*DATA RECORDS*

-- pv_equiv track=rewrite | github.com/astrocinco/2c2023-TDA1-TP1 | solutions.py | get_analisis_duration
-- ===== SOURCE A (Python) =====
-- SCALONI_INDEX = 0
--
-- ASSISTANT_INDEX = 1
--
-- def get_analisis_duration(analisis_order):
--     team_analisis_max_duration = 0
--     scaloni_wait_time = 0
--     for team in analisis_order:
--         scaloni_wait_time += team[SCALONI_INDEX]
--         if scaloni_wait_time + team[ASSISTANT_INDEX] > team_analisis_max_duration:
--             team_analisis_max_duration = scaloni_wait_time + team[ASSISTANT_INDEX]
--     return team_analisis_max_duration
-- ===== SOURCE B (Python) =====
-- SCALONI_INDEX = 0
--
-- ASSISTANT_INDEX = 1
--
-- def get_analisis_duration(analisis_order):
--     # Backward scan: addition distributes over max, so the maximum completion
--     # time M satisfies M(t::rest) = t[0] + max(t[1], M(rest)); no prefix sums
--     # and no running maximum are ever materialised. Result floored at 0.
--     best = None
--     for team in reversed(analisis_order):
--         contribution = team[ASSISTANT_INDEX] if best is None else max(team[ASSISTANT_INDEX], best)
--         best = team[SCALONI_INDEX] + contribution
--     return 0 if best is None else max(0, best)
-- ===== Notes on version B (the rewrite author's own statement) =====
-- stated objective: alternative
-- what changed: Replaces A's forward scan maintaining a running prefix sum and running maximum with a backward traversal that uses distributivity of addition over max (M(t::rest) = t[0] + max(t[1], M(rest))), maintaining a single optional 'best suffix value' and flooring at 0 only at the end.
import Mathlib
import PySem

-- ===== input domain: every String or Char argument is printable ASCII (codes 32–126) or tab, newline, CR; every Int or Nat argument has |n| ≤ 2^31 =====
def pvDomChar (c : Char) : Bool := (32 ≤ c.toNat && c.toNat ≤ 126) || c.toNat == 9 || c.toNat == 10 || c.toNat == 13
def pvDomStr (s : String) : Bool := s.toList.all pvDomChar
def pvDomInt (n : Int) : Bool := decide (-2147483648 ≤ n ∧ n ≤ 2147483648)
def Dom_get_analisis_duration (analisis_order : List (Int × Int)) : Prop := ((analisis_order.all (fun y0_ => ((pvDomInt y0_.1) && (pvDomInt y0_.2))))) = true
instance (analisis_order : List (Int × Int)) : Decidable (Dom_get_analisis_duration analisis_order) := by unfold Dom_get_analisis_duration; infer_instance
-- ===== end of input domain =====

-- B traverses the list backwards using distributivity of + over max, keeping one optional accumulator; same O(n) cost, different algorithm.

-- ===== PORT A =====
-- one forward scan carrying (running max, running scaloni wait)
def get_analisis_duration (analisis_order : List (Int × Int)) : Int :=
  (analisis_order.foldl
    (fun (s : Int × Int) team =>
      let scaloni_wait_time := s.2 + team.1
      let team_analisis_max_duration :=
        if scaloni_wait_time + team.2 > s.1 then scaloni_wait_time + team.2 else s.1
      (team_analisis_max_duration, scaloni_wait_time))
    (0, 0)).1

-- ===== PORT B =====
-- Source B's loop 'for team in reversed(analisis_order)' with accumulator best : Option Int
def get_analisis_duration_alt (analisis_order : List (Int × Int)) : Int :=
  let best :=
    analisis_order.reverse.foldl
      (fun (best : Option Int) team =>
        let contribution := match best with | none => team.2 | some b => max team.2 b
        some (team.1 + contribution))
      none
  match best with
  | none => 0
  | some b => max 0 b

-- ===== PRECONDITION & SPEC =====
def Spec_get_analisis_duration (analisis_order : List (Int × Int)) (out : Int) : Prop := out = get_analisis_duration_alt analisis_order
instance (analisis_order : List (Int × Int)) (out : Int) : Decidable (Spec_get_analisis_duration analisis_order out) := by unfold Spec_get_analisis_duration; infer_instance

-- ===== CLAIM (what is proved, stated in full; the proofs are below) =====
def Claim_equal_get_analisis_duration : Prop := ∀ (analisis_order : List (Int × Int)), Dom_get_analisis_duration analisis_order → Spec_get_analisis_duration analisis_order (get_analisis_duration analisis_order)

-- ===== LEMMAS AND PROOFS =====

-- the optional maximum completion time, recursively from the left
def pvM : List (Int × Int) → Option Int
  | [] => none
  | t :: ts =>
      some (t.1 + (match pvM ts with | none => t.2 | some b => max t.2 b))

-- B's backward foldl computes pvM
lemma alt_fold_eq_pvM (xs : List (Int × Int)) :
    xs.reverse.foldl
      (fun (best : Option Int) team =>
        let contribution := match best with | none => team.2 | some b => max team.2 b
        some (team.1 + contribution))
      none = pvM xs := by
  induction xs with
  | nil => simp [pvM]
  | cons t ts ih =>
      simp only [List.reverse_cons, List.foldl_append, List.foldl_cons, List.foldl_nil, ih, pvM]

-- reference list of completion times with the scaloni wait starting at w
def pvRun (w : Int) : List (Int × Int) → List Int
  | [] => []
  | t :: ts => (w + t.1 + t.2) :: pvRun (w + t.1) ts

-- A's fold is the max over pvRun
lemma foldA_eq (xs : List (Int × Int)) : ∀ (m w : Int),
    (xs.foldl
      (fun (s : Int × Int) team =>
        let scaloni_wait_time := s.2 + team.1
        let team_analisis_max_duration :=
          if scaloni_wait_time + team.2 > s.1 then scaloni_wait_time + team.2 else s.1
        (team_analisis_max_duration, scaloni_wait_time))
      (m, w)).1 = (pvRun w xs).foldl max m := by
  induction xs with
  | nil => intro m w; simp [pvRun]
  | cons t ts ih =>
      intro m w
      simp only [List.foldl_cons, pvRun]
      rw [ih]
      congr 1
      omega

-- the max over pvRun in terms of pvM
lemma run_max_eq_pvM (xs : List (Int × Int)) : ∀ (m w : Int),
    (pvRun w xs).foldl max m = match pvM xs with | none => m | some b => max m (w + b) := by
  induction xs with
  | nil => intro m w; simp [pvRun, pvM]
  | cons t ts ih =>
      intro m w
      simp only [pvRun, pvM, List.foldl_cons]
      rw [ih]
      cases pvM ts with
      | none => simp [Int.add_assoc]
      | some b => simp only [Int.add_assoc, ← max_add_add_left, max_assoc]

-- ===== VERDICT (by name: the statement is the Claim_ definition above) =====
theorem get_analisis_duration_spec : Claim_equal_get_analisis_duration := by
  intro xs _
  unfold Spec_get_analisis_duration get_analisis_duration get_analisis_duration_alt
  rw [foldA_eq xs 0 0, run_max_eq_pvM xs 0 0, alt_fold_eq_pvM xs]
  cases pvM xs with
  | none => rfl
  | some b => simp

*ASSIGNMENT*
Taking the records above as a whole, work out how many of their lines hold the word "input". The reply should be that number alone.

*ANSWER SPACE*
2